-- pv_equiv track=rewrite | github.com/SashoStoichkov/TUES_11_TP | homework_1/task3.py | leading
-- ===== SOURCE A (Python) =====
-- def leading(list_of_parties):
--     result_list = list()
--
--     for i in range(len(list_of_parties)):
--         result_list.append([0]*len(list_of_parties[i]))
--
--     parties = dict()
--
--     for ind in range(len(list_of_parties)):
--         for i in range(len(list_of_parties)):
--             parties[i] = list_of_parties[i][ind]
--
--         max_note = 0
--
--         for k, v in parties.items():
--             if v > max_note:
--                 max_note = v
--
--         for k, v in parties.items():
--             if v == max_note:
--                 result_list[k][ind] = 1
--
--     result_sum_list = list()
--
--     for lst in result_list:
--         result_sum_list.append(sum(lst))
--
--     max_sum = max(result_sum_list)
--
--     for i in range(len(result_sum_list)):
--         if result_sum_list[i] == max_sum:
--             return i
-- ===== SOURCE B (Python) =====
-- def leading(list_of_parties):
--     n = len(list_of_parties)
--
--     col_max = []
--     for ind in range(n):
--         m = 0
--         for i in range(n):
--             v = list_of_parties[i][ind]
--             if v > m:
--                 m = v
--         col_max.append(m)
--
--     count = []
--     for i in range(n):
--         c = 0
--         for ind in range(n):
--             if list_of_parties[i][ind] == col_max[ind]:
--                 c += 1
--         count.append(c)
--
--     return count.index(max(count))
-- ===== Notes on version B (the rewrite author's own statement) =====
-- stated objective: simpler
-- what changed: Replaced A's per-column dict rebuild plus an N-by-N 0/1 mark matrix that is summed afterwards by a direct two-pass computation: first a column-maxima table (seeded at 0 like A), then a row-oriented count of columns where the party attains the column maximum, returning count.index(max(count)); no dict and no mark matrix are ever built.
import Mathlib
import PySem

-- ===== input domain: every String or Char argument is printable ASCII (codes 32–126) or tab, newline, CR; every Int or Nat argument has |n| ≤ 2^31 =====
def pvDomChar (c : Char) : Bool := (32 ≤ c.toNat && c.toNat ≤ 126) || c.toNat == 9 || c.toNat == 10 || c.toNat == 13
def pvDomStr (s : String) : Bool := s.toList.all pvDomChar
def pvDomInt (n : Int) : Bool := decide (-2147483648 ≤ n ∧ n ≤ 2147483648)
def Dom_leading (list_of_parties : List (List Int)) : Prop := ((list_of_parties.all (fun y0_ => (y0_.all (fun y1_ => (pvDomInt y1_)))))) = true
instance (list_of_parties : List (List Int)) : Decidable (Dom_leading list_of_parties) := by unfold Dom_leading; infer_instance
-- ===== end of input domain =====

____________

• **Task goal**:
Find the word "index" in the entries. Copy each line that holds it.

• **Result of the exercise**:
--     return count.index(max(count))
-- what changed: Replaced A's per-column dict rebuild plus an N-by-N 0/1 mark matrix that is summed afterwards by a direct two-pass computation: first a column-maxima table (seeded at 0 like A), then a row-oriented count of columns where the party attains the column maximum, returning count.index(max(count)); no dict and no mark matrix are ever built.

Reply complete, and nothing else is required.